Location
- 3921 West Baseline Road Phoenix, Arizona 85339 United States 33°22′33″N 112°08′45″W﻿ / ﻿33.3758°N 112.1458°W

Information
- Former names: Cesar Chavez High School (1999-2026) Champions Circle High School (2026)
- Type: Public secondary school
- Established: 1999; 27 years ago
- Principal: Robert Grant
- Teaching staff: 130.30 (on an FTE basis)
- Grades: 9–12
- Enrollment: 2,644 (2023-2024)
- Student to teacher ratio: 20.29
- Colors: Purple and Silver
- Mascot: Champion
- Website: www.pxu.org/chavez

= Cactus Canyon High School =

School in Maricopa County, Arizona

Cactus Canyon High School is part of the Phoenix Union High School District. The campus is located at 3921 West Baseline Road, south of Phoenix, in Laveen, Arizona. Cactus Canyon's enrollment is approximately 2,499 students, over 65 percent of whom are Hispanic. The school predominantly serves students from partner elementary districts Laveen and Roosevelt; however, students from across the district come to Cactus Canyon for large Advanced Placement and Honors program, Freshmen House, performing arts, and athletic programs.

==History==
Cactus Canyon High School opened in 1999, and was formerly named Cesar Chavez High School after late American labor leader and civil rights activist Cesar Chavez.

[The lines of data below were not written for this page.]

-- pv_equiv track=rewrite | github.com/owenmoogk/gists | ccc/good_samples.py | add1
-- ===== SOURCE A (Python) =====
-- def add1(string):
--   myList = list(string)
--   i = -1
--   if '1' not in string:
--     return(False)
--   if myList[i] == '1':
--     myList[i] = '2'
--     return("".join(myList))
--   if myList[i] == '2':
--     while myList[i] != '1':
--       myList[i] = '1'
--       i -= 1
--     myList[i] = '2'
--     return(''.join(myList))
-- ===== SOURCE B (Python) =====
-- def add1(string):
--   if '1' not in string:
--     return False
--   if string[-1] not in ('1', '2'):
--     return None
--   idx = string.rfind('1')
--   return string[:idx] + '2' + '1' * (len(string) - idx - 1)
-- ===== Notes on version B (the rewrite author's own statement) =====
-- stated objective: simpler
-- what changed: Replaces A's in-place carry loop (mutating list cells backwards until the rightmost '1') with a single closed-form construction: find the rightmost '1' with rfind and build prefix + '2' + a run of '1's, covering A's '1'- and '2'-ending branches in one expression.
-- outside the precondition, e.g. on add1('abc'): A returns False, B returns False
import Mathlib
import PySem

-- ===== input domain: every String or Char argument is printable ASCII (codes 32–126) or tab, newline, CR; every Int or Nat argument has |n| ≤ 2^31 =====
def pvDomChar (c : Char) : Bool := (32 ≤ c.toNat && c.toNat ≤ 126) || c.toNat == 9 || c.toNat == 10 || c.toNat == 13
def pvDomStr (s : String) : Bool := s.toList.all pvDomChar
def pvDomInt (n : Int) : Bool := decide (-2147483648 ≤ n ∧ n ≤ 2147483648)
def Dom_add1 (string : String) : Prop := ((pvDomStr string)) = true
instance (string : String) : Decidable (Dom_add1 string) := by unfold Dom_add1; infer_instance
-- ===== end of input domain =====

-- B replaces A's in-place backwards carry loop by a closed-form rfind construction (simpler, same cost).


-- ===== PORT A =====
-- the 'while myList[i] != "1"' loop; fuel = len+1 bounds its iterations
-- (pyGet? = none is exactly where Python's myList[i] would raise IndexError, unreachable under Pre_)
def add1Loop : Nat → List Char → Int → Option (List Char)
  | 0, _, _ => none
  | fuel+1, l, i =>
    match PySem.List.pyGet? l i with
    | none => none
    | some c =>
      if c ≠ '1' then add1Loop fuel (PySem.List.pySetD l i '1') (i - 1)
      else some (PySem.List.pySetD l i '2')

def add1 (string : String) : Option String :=
  let myList := string.toList
  -- Python returns False (a bool, not a str/None) when '1' is absent: excluded by Pre_add1
  if PySem.Str.isIn "1" string = false then none
  else if PySem.List.pyGet? myList (-1) = some '1' then
    some (String.ofList (PySem.List.pySetD myList (-1) '2'))
  else if PySem.List.pyGet? myList (-1) = some '2' then
    (add1Loop (myList.length + 1) myList (-1)).map (fun l => String.ofList l)
  else none

-- ===== PORT B =====
def add1_alt (string : String) : Option String :=
  let cl := string.toList
  -- Python B returns False here too: excluded by Pre_add1
  if PySem.Str.isIn "1" string = false then none
  else
    match PySem.List.pyGet? cl (-1) with
    | none => none
    | some c =>
      if ¬ (c = '1' ∨ c = '2') then none
      else
        let idx := PySem.Str.rfind string "1"
        some (String.ofList (PySem.List.slice cl none (some idx) ++
          '2' :: List.replicate ((cl.length : Int) - idx - 1).toNat '1'))

-- ===== PRECONDITION & SPEC =====
-- Pre_ excludes exactly the strings not containing '1': there Python A (and B) return the
-- bool False, which is not a value of the declared Optional[str] return type.
def Pre_add1 (string : String) : Prop := PySem.Str.isIn "1" string = true
instance (string : String) : Decidable (Pre_add1 string) := by unfold Pre_add1; infer_instance
def pvWitness_add1 : String := "a21"
def Spec_add1 (string : String) (out : Option String) : Prop := out = add1_alt string
instance (string : String) (out : Option String) : Decidable (Spec_add1 string out) := by unfold Spec_add1; infer_instance

-- ===== CLAIM (what is proved, stated in full; the proofs are below) =====
def Claim_equal_add1 : Prop := ∀ (string : String), Dom_add1 string → Pre_add1 string → Spec_add1 string (add1 string)

-- ===== LEMMAS AND PROOFS =====

-- negative-index primitives at index m - n (the loop's i), written over the true index m
lemma pyGet_negIdx (l : List Char) (m : Nat) (h : m < l.length) :
    PySem.List.pyGet? l ((m : Int) - (l.length : Int)) = l[m]? := by
  simp only [PySem.List.pyGet?, PySem.List.pyIdx?]
  rw [if_neg (by omega), if_pos (by omega)]
  simp only [Option.bind_some]
  congr 1
  omega

lemma pySetD_negIdx (l : List Char) (m : Nat) (v : Char) (h : m < l.length) :
    PySem.List.pySetD l ((m : Int) - (l.length : Int)) v = l.set m v := by
  simp only [PySem.List.pySetD, PySem.List.pySet?, PySem.List.pyIdx?]
  rw [if_neg (by omega), if_pos (by omega)]
  simp only [Option.map_some, Option.getD_some]
  congr 1
  omega

lemma take_set_of_le (l : List Char) (i n : Nat) (a : Char) (h : n ≤ i) :
    (l.set i a).take n = l.take n := by
  rw [List.take_set, List.set_eq_of_length_le]
  simpa using by omega

-- the carry loop, characterised by j = the rightmost '1' at or left of position m
lemma add1Loop_eq (m : Nat) : ∀ (l : List Char) (fuel j : Nat),
    m < l.length → m + 2 ≤ fuel → j ≤ m → l[j]? = some '1' →
    (∀ k, j < k → k ≤ m → l[k]? ≠ some '1') →
    add1Loop fuel l ((m : Int) - (l.length : Int)) =
      some (l.take j ++ '2' :: (List.replicate (m - j) '1' ++ l.drop (m+1))) := by
  induction m with
  | zero =>
    intro l fuel j hm hfuel hj hP _
    interval_cases j
    obtain ⟨f, rfl⟩ : ∃ f, fuel = f + 1 := ⟨fuel - 1, by omega⟩
    simp only [add1Loop, pyGet_negIdx l 0 hm, hP]
    simp only [pySetD_negIdx l 0 '2' hm]
    rw [List.set_eq_take_append_cons_drop, if_pos hm]
    simp
  | succ m ih =>
    intro l fuel j hm hfuel hj hP hgr
    obtain ⟨f, rfl⟩ : ∃ f, fuel = f + 1 := ⟨fuel - 1, by omega⟩
    have hsome : l[m+1]? = some l[m+1] := List.getElem?_eq_getElem hm
    simp only [add1Loop, pyGet_negIdx l (m+1) hm, hsome]
    by_cases hc : l[m+1] = '1'
    · -- then j = m+1 by maximality
      have hjm : j = m + 1 := by
        by_contra hne
        have hjlt : j < m + 1 := by omega
        exact hgr (m+1) (by omega) (le_refl _) (by rw [hsome, hc])
      subst hjm
      rw [if_neg (by simp [hc])]
      rw [pySetD_negIdx l (m+1) '2' hm]
      rw [List.set_eq_take_append_cons_drop, if_pos hm]
      simp
    · have hjle : j ≤ m := by
        rcases Nat.lt_or_ge j (m+1) with h | h
        · omega
        · exfalso
          have hje : j = m+1 := by omega
          rw [hje, hsome] at hP
          exact hc (Option.some.inj hP)
      rw [if_pos (by simpa using hc)]
      rw [pySetD_negIdx l (m+1) '1' hm]
      have hlen : (l.set (m+1) '1').length = l.length := by simp
      have harg : ((m+1 : Nat) : Int) - (l.length : Int) - 1
          = (m : Int) - ((l.set (m+1) '1').length : Int) := by rw [hlen]; push_cast; omega
      rw [harg]
      rw [ih (l.set (m+1) '1') f j (by omega) (by omega) hjle
        (by rw [List.getElem?_set_ne (by omega)]; exact hP)
        (by intro k hk1 hk2
            rw [List.getElem?_set_ne (by omega)]
            exact hgr k hk1 (by omega))]
      congr 1
      rw [take_set_of_le l (m+1) j '1' (by omega)]
      congr 1
      have hdrop : (l.set (m+1) '1').drop (m+1) = '1' :: l.drop (m+2) := by
        rw [List.drop_eq_getElem_cons (by simp; omega)]
        rw [List.getElem_set_self (by simp; omega)]
        rw [List.drop_set, if_pos (by omega)]
      rw [hdrop]
      have hrep : m + 1 - j = (m - j) + 1 := by omega
      rw [hrep, List.replicate_succ']
      simp

-- ['1'] is a prefix of l.drop k iff l[k] = '1'
lemma prefix_one (l : List Char) (k : Nat) :
    (['1'].isPrefixOf (l.drop k)) = true ↔ l[k]? = some '1' := by
  have h : l[k]? = (l.drop k).head? := by
    rw [List.head?_eq_getElem?, List.getElem?_drop, Nat.add_zero]
  rw [h]
  cases l.drop k with
  | nil => simp [List.isPrefixOf]
  | cons a t =>
    simp [List.isPrefixOf]
    exact eq_comm


-- rfind.go returns the greatest '1'-position ≤ jcur
lemma rfind_go_eq (l : List Char) (j : Nat) (hP : l[j]? = some '1') :
    ∀ jcur : Nat, j ≤ jcur → (∀ k, j < k → k ≤ jcur → l[k]? ≠ some '1') →
    PySem.Chars.rfind.go l ['1'] jcur = (j : Int) := by
  intro jcur
  induction jcur with
  | zero =>
    intro hle _
    interval_cases j
    simp only [PySem.Chars.rfind.go]
    rw [if_pos (by have := (prefix_one l 0).mpr hP; simpa using this)]
    rfl
  | succ jc ih =>
    intro hle hgr
    simp only [PySem.Chars.rfind.go]
    by_cases hj : j = jc + 1
    · subst hj
      rw [if_pos ((prefix_one l (jc+1)).mpr hP)]
    · have hne : ¬ (['1'].isPrefixOf (l.drop (jc+1)) = true) := by
        intro h
        exact hgr (jc+1) (by omega) (le_refl _) ((prefix_one l (jc+1)).mp h)
      rw [if_neg hne]
      exact ih (by omega) (fun k h1 h2 => hgr k h1 (by omega))

theorem add1_agree (string : String) (hpre : Pre_add1 string) :
    add1 string = add1_alt string := by
  have hpre' : PySem.Chars.isIn ['1'] string.toList = true := hpre
  have hmem : '1' ∈ string.toList := by
    have h : (['1'] : List Char) <:+: string.toList :=
      (PySem.Chars.isIn_iff_infix ['1'] string.toList).mp hpre'
    exact List.singleton_sublist.mp h.sublist
  have hn : 0 < string.toList.length := List.length_pos_of_mem hmem
  obtain ⟨i0, hi0lt, hi0⟩ := List.getElem_of_mem hmem
  have hPi0 : string.toList[i0]? = some '1' := by
    rw [List.getElem?_eq_getElem hi0lt, hi0]
  -- the greatest index of '1'
  have hPj : string.toList[Nat.findGreatest (fun k => string.toList[k]? = some '1')
      (string.toList.length - 1)]? = some '1' :=
    Nat.findGreatest_spec (P := fun k => string.toList[k]? = some '1') (n := string.toList.length - 1) (m := i0) (by omega) hPi0
  generalize hj : Nat.findGreatest (fun k => string.toList[k]? = some '1')
      (string.toList.length - 1) = j at hPj
  have hjle : j ≤ string.toList.length - 1 := by
    rw [← hj]; exact Nat.findGreatest_le _
  have hgr : ∀ k, j < k → k ≤ string.toList.length - 1 →
      ¬ (string.toList[k]? = some '1') := by
    intro k h1 h2
    rw [← hj] at h1
    exact Nat.findGreatest_is_greatest (P := fun k => string.toList[k]? = some '1') h1 h2
  -- rfind computes j
  have hrfind : PySem.Str.rfind string "1" = (j : Int) := by
    rw [PySem.Str.rfind_eq]
    show PySem.Chars.rfind string.toList ['1'] = (j : Int)
    unfold PySem.Chars.rfind
    exact rfind_go_eq string.toList j hPj string.toList.length (by omega)
      (fun k h1 h2 => by
        rcases Nat.lt_or_ge k string.toList.length with hk | hk
        · exact hgr k h1 (by omega)
        · rw [List.getElem?_eq_none hk]; simp)
  -- the last character
  have hneg1 : (-1 : Int) = ((string.toList.length - 1 : Nat) : Int) - (string.toList.length : Int) := by omega
  have hlast : PySem.List.pyGet? string.toList (-1) = string.toList[string.toList.length - 1]? := by
    rw [hneg1, pyGet_negIdx string.toList (string.toList.length - 1) (by omega)]
  have hsome : string.toList[string.toList.length - 1]? = some string.toList[string.toList.length - 1] :=
    List.getElem?_eq_getElem (by omega)
  unfold add1 add1_alt
  have hni : ¬ (PySem.Str.isIn "1" string = false) := by
    simp only [Bool.not_eq_false]; exact hpre
  rw [if_neg hni, if_neg hni]
  simp only [hlast, hsome]
  by_cases hc1 : string.toList[string.toList.length - 1] = '1'
  · -- last char is '1': j = length-1
    have hjeq : j = string.toList.length - 1 := by
      have hge : string.toList.length - 1 ≤ Nat.findGreatest
          (fun k => string.toList[k]? = some '1') (string.toList.length - 1) :=
        Nat.le_findGreatest (P := fun k => string.toList[k]? = some '1') (le_refl _)
          (by show string.toList[string.toList.length - 1]? = some '1'; rw [hsome, hc1])
      omega
    rw [hc1]
    rw [if_pos rfl, if_neg (show ¬¬(('1':Char) = '1' ∨ ('1':Char) = '2') by simp)]
    rw [hrfind, hjeq]
    rw [hneg1, pySetD_negIdx string.toList (string.toList.length - 1) '2' (by omega)]
    rw [PySem.List.slice_to_natCast]
    congr 2
    rw [List.set_eq_take_append_cons_drop, if_pos (by omega)]
    have h0 : ((string.toList.length : Int) - ((string.toList.length - 1 : Nat) : Int) - 1).toNat = 0 := by omega
    have hd : string.toList.drop (string.toList.length - 1 + 1) = [] :=
      List.drop_eq_nil_of_le (by omega)
    rw [h0, hd]
    simp
  · by_cases hc2 : string.toList[string.toList.length - 1] = '2'
    · -- last char is '2': the carry loop
      rw [hc2]
      rw [if_neg (show ¬ (some ('2':Char) = some '1') by simp), if_pos rfl,
          if_neg (show ¬¬(('2':Char) = '1' ∨ ('2':Char) = '2') by simp)]
      rw [hneg1]
      rw [add1Loop_eq (string.toList.length - 1) string.toList (string.toList.length + 1) j
        (by omega) (by omega) hjle hPj (fun k h1 h2 => hgr k h1 h2)]
      rw [hrfind, PySem.List.slice_to_natCast]
      simp only [Option.map_some]
      congr 2
      have hd : string.toList.drop (string.toList.length - 1 + 1) = [] :=
        List.drop_eq_nil_of_le (by omega)
      rw [hd]
      have ht : ((string.toList.length : Int) - (j : Int) - 1).toNat = string.toList.length - 1 - j := by omega
      rw [ht]
      simp
    · rw [if_neg (fun h => hc1 (Option.some.inj h)),
          if_neg (fun h => hc2 (Option.some.inj h)),
          if_pos (show ¬(string.toList[string.toList.length - 1] = '1' ∨
            string.toList[string.toList.length - 1] = '2') by rintro (h|h); exacts [hc1 h, hc2 h])]

-- ===== VERDICT (by name: the statement is the Claim_ definition above) =====
theorem add1_spec : Claim_equal_add1 := by
  intro string _ hpre
  unfold Spec_add1
  exact add1_agree string hpre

In light of the sexual abuse allegations against Chavez that were raised earlier that month, the Phoenix Union High School District voted to remove Chavez's name from the high school on March 26, 2026, temporarily renaming the school Champions Circle High School. On May 7, 2026, the school district voted and announced that the school would be officially named Cactus Canyon High School. The new name will take effect at the beginning of the 2026-2027 school year.